Problem details: Reproduce the records exactly, beginning with their first line and ending with the line that contains "import PySem", and output nothing more.

===== Records to process

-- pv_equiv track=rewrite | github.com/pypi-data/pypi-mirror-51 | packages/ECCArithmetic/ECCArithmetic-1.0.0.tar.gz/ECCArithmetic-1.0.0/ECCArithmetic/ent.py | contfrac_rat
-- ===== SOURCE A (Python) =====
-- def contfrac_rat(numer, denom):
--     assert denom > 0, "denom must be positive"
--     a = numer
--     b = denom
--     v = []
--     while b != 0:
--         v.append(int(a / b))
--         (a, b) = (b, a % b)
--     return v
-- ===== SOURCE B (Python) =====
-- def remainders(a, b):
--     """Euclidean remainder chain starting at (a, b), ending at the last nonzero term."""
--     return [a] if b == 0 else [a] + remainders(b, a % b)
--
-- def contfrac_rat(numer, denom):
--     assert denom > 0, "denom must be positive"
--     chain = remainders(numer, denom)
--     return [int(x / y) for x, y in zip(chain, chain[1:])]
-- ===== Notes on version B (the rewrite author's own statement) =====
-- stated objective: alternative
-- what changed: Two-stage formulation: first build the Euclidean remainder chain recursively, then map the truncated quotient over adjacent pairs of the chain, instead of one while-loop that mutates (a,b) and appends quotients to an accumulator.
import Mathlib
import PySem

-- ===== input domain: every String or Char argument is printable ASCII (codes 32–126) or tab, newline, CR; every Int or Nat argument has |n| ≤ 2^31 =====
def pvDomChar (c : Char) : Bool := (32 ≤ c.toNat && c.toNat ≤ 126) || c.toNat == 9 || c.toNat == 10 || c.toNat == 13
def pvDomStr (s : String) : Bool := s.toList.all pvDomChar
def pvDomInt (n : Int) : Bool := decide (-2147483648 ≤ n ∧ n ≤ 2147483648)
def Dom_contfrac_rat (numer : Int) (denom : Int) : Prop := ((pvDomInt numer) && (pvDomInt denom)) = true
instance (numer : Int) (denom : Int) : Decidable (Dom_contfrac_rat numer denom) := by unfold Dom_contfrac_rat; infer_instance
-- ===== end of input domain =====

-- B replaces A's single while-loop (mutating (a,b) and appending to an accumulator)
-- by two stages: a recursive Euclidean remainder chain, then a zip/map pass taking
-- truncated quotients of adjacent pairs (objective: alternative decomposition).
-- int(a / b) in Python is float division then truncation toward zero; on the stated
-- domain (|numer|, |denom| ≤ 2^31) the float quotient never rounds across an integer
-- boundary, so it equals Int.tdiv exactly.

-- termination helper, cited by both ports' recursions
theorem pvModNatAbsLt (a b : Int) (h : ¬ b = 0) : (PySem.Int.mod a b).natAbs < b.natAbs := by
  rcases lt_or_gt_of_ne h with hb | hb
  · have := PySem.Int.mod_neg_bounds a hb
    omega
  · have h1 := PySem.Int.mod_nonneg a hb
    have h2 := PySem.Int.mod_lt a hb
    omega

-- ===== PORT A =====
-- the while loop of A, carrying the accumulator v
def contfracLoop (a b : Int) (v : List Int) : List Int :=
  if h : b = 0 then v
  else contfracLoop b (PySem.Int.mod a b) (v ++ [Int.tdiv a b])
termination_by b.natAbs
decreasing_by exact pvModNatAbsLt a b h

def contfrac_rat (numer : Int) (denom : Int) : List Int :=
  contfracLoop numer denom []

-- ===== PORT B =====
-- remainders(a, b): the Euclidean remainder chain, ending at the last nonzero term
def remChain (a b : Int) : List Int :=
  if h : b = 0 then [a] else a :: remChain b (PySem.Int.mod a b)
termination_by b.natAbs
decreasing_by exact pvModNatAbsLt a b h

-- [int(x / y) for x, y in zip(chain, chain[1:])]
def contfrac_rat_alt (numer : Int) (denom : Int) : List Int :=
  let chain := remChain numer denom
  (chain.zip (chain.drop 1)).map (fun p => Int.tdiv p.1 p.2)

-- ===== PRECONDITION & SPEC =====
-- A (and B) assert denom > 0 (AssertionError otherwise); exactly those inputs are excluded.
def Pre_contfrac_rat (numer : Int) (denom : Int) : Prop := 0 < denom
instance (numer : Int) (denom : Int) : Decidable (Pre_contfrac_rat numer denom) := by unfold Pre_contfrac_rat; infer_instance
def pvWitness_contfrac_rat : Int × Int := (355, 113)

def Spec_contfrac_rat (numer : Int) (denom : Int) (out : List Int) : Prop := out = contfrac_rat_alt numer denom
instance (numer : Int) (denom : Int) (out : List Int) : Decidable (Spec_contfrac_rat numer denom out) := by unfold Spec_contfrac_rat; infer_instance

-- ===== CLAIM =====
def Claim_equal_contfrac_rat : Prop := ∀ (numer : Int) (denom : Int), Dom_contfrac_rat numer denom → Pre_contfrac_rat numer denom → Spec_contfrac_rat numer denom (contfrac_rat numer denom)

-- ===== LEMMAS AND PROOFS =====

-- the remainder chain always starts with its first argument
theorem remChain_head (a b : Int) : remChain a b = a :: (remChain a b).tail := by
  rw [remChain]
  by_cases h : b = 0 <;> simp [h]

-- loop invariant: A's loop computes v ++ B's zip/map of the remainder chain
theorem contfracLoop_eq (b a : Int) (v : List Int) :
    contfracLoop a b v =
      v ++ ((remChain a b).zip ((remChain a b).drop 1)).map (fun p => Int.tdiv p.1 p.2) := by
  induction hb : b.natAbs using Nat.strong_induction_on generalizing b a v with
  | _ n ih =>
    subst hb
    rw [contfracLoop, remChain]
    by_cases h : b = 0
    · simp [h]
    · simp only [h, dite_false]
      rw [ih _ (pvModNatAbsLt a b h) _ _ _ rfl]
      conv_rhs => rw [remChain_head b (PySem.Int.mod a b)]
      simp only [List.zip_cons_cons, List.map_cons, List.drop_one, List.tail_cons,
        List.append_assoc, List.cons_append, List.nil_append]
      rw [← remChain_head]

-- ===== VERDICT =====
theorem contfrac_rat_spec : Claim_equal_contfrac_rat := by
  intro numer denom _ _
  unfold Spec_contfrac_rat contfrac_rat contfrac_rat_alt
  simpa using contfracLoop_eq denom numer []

==========

Reply:
-- pv_equiv track=rewrite | github.com/pypi-data/pypi-mirror-51 | packages/ECCArithmetic/ECCArithmetic-1.0.0.tar.gz/ECCArithmetic-1.0.0/ECCArithmetic/ent.py | contfrac_rat
-- ===== SOURCE A (Python) =====
-- def contfrac_rat(numer, denom):
--     assert denom > 0, "denom must be positive"
--     a = numer
--     b = denom
--     v = []
--     while b != 0:
--         v.append(int(a / b))
--         (a, b) = (b, a % b)
--     return v
-- ===== SOURCE B (Python) =====
-- def remainders(a, b):
--     """Euclidean remainder chain starting at (a, b), ending at the last nonzero term."""
--     return [a] if b == 0 else [a] + remainders(b, a % b)
--
-- def contfrac_rat(numer, denom):
--     assert denom > 0, "denom must be positive"
--     chain = remainders(numer, denom)
--     return [int(x / y) for x, y in zip(chain, chain[1:])]
-- ===== Notes on version B (the rewrite author's own statement) =====
-- stated objective: alternative
-- what changed: Two-stage formulation: first build the Euclidean remainder chain recursively, then map the truncated quotient over adjacent pairs of the chain, instead of one while-loop that mutates (a,b) and appends quotients to an accumulator.
import Mathlib
import PySem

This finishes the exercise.